Loaded up, I found the bike was sometimes hard to turn on tight bends and hairpins, both on or off road, as if the front was raked out too much or the weight was too high. Short of getting your weight over the front end, MX-style, the usual way to tune this out is to soften the front- or jack up the back end. I don’t recall having this impression on previous bikes like this; they’re usually too softly sprung. So it may be the higher than average CoG (centre of gravity) not helped by the cats stuck way high out the back, along with my high luggage set up, and the firm suspension. If I’d kept the bike I’d have experimented with softening the springs and even lowering the bike (and possibly getting rid of the heavy twin cats for a lighter pipe).
To be fair, some of the roads and tracks in Morocco are very narrow and very tight, with thought-provoking drops. Even some tarmac mountain back roads have strips of gravel down the middle from uncleared landslides where any bike would struggle to progress smoothly.

Cross winds
One early owner’s impression I read said how great the bike was in high winds. Head winds maybe, but coming back over the edge of the Pyrenees from Barcelona towards Perpignan there were very violent gusts coming from the west and I don’t recall ever feeling so unsafe on a bike and being on the verge of crashing. All the other road users were giving me a wide berth as I tried to predict the gusts and control the wildly bucking bike from running over the hard shoulder and off the edge.
It may have been the same for all bikes that day, but keeping down to 50mph, a 600cc UJM passed me without too much drama. Again I feel my high baggage set up would not have helped, but do wonder if the a high CoG is partly to blame. We are talking about exceptionally strong gusts here but I must have ridden in those sorts of conditions before and not noticed.

Off road riding
Off roading in Morocco is mostly on rocky or gravel tracks and of course the TKCs made this much more predictable and therefore easier and safer. The good thing with semi-knobbly road tyres like these is that you can keep the pressure high to avoid rock punctures while still benefiting from the aggressive tread pattern on loose surfaces. The idea of riding the trails on the OE Tourances doesn’t bear thinking about.
I’ve never had a Jap trail bike with too firm suspension and I think I was a bit slow to recognise this. Although I take it fairly easy riding alone on the piste, the bike didn’t really respond to off-roading well enough to give confidence to ride it towards the limits – and with all that weight that can’t be that far off. Maybe just as well.
Not surprisingly I found the handlebars were too low when standing up off road, causing me to crouch unsustainably. Most bikes are like this at my height and handlebar raisers would have easily fixed it.
I also found the gearing too high for slow off-roading – again, as expected. I’m not sure what the standard gearing is, but the bike does 8mph at the 1500rpm tick over speed which was too fast for some steep hairpins or loose descents. With a heavy load, the clutch would have got hot from slipping on the hairpins but the only time this happened – a bit of slack at the lever – was when the front mudguard jammed with mud for a couple of kilometres passing south of Jebel Sirwa.

Loading
5k-wideAlong with the economy and low-stressed engine, the seriously strong subframe is one of the best things about the XTZ. It has to be twice as thick and much stiffer than the steel straws which held up the back of my XR650L or indeed previous Teneres I’ve owned. This is one part of the bike I don’t mind being over weight.

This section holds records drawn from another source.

-- pv_equiv track=rewrite | github.com/ChicoState/cheat-sheet | backend/api/services/practice_problem_compiler.py | _find_first_mixed_indent_line
-- ===== SOURCE A (Python) =====
-- def _find_first_mixed_indent_line(lines: list[str]) -> int:
--     saw_tabs = False
--     saw_spaces = False
--
--     for line_number, line in enumerate(lines, start=1):
--         indent = _leading_whitespace(line)
--         if not indent:
--             continue
--
--         if "\t" in indent:
--             saw_tabs = True
--         if " " in indent:
--             saw_spaces = True
--
--         if saw_tabs and saw_spaces:
--             return line_number
--
--     return 1
--
-- def _leading_whitespace(value: str) -> str:
--     return value[: len(value) - len(value.lstrip(" \t"))]
-- ===== SOURCE B (Python) =====
-- def _leading_whitespace(value: str) -> str:
--     return value[: len(value) - len(value.lstrip(" \t"))]
--
--
-- def _first_line_with(lines: list[str], ch: str):
--     for line_number, line in enumerate(lines, start=1):
--         if ch in _leading_whitespace(line):
--             return line_number
--     return None
--
--
-- def _find_first_mixed_indent_line(lines: list[str]) -> int:
--     first_tab = _first_line_with(lines, "\t")
--     first_space = _first_line_with(lines, " ")
--     if first_tab is None or first_space is None:
--         return 1
--     return max(first_tab, first_space)
-- ===== Notes on version B (the rewrite author's own statement) =====
-- stated objective: alternative
-- what changed: Replaces the single scan that threads two monotone saw_tabs/saw_spaces flags with two independent first-occurrence searches (first line whose indent has a tab, first whose indent has a space) combined by max, returning 1 if either is absent.
import Mathlib
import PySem

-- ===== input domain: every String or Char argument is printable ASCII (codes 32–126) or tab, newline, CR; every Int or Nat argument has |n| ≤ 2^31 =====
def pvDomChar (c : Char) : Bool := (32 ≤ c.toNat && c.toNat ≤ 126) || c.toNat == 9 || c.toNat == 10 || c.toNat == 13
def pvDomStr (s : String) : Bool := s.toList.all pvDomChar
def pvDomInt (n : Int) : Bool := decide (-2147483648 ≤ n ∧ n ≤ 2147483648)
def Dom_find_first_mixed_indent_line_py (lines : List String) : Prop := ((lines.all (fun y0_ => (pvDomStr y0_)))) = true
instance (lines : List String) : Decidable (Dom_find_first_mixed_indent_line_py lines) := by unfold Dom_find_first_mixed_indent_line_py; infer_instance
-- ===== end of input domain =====

-- B replaces A's single scan threading two monotone flags by two independent
-- first-occurrence searches combined with max (objective: alternative decomposition).

-- ===== PORT A =====
-- _leading_whitespace: value[: len(value) - len(value.lstrip(" \t"))]
-- value.lstrip(" \t") is ported by hand as dropWhile over the two chars (exact:
-- lstrip with an explicit char set removes exactly the maximal leading run of those chars).
def pvLW (s : List Char) : List Char :=
  let stripped := s.dropWhile (fun c => c == ' ' || c == '\t')
  PySem.List.slice s none (some ((s.length : Int) - (stripped.length : Int)))

-- A's loop: enumerate from 1, skip empty indents, set flags, return on both set.
def ffmLoopA : List (List Char) → Int → Bool → Bool → Int
  | [], _, _, _ => 1
  | l :: rest, n, saw_tabs, saw_spaces =>
    let indent := pvLW l
    if indent.isEmpty then ffmLoopA rest (n + 1) saw_tabs saw_spaces
    else
      let saw_tabs := saw_tabs || PySem.Chars.isIn ['\t'] indent
      let saw_spaces := saw_spaces || PySem.Chars.isIn [' '] indent
      if saw_tabs && saw_spaces then n else ffmLoopA rest (n + 1) saw_tabs saw_spaces

def find_first_mixed_indent_line_py (lines : List String) : Int :=
  ffmLoopA (lines.map String.toList) 1 false false

-- ===== PORT B =====
-- first (1-based) line index whose leading whitespace contains ch, else none
def ffmFirst (c : Char) : List (List Char) → Int → Option Int
  | [], _ => none
  | l :: rest, n =>
    if PySem.Chars.isIn [c] (pvLW l) then some n else ffmFirst c rest (n + 1)

def find_first_mixed_indent_line_py_alt (lines : List String) : Int :=
  let ls := lines.map String.toList
  match ffmFirst '\t' ls 1, ffmFirst ' ' ls 1 with
  | some t, some s => max t s
  | _, _ => 1

-- ===== PRECONDITION & SPEC =====
def Spec_find_first_mixed_indent_line_py (lines : List String) (out : Int) : Prop := out = find_first_mixed_indent_line_py_alt lines
instance (lines : List String) (out : Int) : Decidable (Spec_find_first_mixed_indent_line_py lines out) := by unfold Spec_find_first_mixed_indent_line_py; infer_instance

-- ===== CLAIM (what is proved, stated in full; the proofs are below) =====
def Claim_equal_find_first_mixed_indent_line_py : Prop := ∀ (lines : List String), Dom_find_first_mixed_indent_line_py lines → Spec_find_first_mixed_indent_line_py lines (find_first_mixed_indent_line_py lines)

-- ===== LEMMAS AND PROOFS =====

theorem isIn_empty (c : Char) : PySem.Chars.isIn [c] ([] : List Char) = false := by
  rw [PySem.Chars.isIn_eq_false_iff]
  simp

theorem ffmFirst_ge (c : Char) (ls : List (List Char)) (n b : Int)
    (h : ffmFirst c ls n = some b) : n ≤ b := by
  induction ls generalizing n with
  | nil => simp [ffmFirst] at h
  | cons l rest ih =>
    simp only [ffmFirst] at h
    split at h
    · simp at h; omega
    · have := ih (n + 1) h; omega

theorem loopA_true_false (ls : List (List Char)) (n : Int) :
    ffmLoopA ls n true false = (ffmFirst ' ' ls n).getD 1 := by
  induction ls generalizing n with
  | nil => simp [ffmLoopA, ffmFirst]
  | cons l rest ih =>
    simp only [ffmLoopA, ffmFirst]
    by_cases he : (pvLW l).isEmpty
    · have : pvLW l = [] := by simpa [List.isEmpty_iff] using he
      simp [this, isIn_empty, ih]
    · by_cases hs : PySem.Chars.isIn [' '] (pvLW l)
      · simp [he, hs]
      · simp [he, hs, ih]

theorem loopA_false_true (ls : List (List Char)) (n : Int) :
    ffmLoopA ls n false true = (ffmFirst '\t' ls n).getD 1 := by
  induction ls generalizing n with
  | nil => simp [ffmLoopA, ffmFirst]
  | cons l rest ih =>
    simp only [ffmLoopA, ffmFirst]
    by_cases he : (pvLW l).isEmpty
    · have : pvLW l = [] := by simpa [List.isEmpty_iff] using he
      simp [this, isIn_empty, ih]
    · by_cases ht : PySem.Chars.isIn ['\t'] (pvLW l)
      · simp [he, ht]
      · simp [he, ht, ih]

theorem loopA_false_false (ls : List (List Char)) (n : Int) :
    ffmLoopA ls n false false =
      (match ffmFirst '\t' ls n, ffmFirst ' ' ls n with
       | some t, some s => max t s
       | _, _ => 1) := by
  induction ls generalizing n with
  | nil => simp [ffmLoopA, ffmFirst]
  | cons l rest ih =>
    simp only [ffmLoopA, ffmFirst]
    by_cases he : (pvLW l).isEmpty
    · have hnil : pvLW l = [] := by simpa [List.isEmpty_iff] using he
      simp [hnil, isIn_empty, ih]
    · by_cases ht : PySem.Chars.isIn ['\t'] (pvLW l)
      · by_cases hs : PySem.Chars.isIn [' '] (pvLW l)
        · simp [he, ht, hs]
        · -- tab first: loop continues with saw_tabs = true
          simp only [he, ht, hs, Bool.false_or, Bool.and_false,
            Bool.false_eq_true, if_false]
          rw [loopA_true_false]
          cases hfs : ffmFirst ' ' rest (n + 1) with
          | none => simp
          | some b =>
            have := ffmFirst_ge ' ' rest (n + 1) b hfs
            simp [Option.getD]
            omega
      · by_cases hs : PySem.Chars.isIn [' '] (pvLW l)
        · -- space first: loop continues with saw_spaces = true
          simp only [he, ht, hs, Bool.false_or, Bool.false_and,
            Bool.false_eq_true, if_false]
          rw [loopA_false_true]
          cases hft : ffmFirst '\t' rest (n + 1) with
          | none => simp
          | some b =>
            have := ffmFirst_ge '\t' rest (n + 1) b hft
            simp [Option.getD]
            omega
        · simp [he, ht, hs, ih]

-- ===== VERDICT (by name: the statement is the Claim_ definition above) =====
theorem find_first_mixed_indent_line_py_spec : Claim_equal_find_first_mixed_indent_line_py := by
  intro lines _
  unfold Spec_find_first_mixed_indent_line_py
  unfold find_first_mixed_indent_line_py find_first_mixed_indent_line_py_alt
  exact loopA_false_false (lines.map String.toList) 1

Adding the simple, functional and tough Off The Road rack only made this better and is all the metalwork you need to pile it up with the heaviest alu boxes.

Equipment
5k-dashbarsI like the near eye-level dashboard and digi speedo, even if it is a bit basic. I would have liked an oil or water temp gauge. I didn’t discover till I got back that the Yam handbook and not the bike is at fault about changing from mph to kph. Click this for how to make this very useful feature work (as well as all the 660 chat that’s fit to print). I wired up my own 12 volt PTO plug directly from the battery onto the handlebars for the GPS, etc.
Everyone complains how way out (pessimistic) the fuel gauge is but at least it’s consistent! Once you get used to this you’ll know that if it re-zeros itself at around say 230 miles, you’re doing a good 70mpg and have at least 100 miles left in the tank. The tank is plastic by the way and so notably warm on the leg.
Checked against a GPS over 100 miles I found the odometre (distance recorder) to be accurate to within 1%. This means that the mpg readings are also virtually true.
The same cannot be said for the speedo which, at an indicated 70mph = 64mph true = 8.5% over. According to the speedo then, the bikes feels faster than it is.

Durability
5k-palmIf you think about it, it’s asking a lot to take an untried bike just 500 miles old out for a 4500-mile off-road hammering with no preparation to speak of and to expect nothing to break. Nothing did and to this end I feel the Yam is well screwed together. The only things that came loose and fell out were a couple of screws holding on the screen, but this was almost certainly due to the extra leverage put on them by the TTech screen extension.
Obviously I could have done with engine bars or a proper bash plate, as would any bike of this kind (they’re available for the XTZ now, but weren’t then in a hurry). The tank/radiator protectors are a nice touch and of course the barkbusters are a no-brainer to the mods list.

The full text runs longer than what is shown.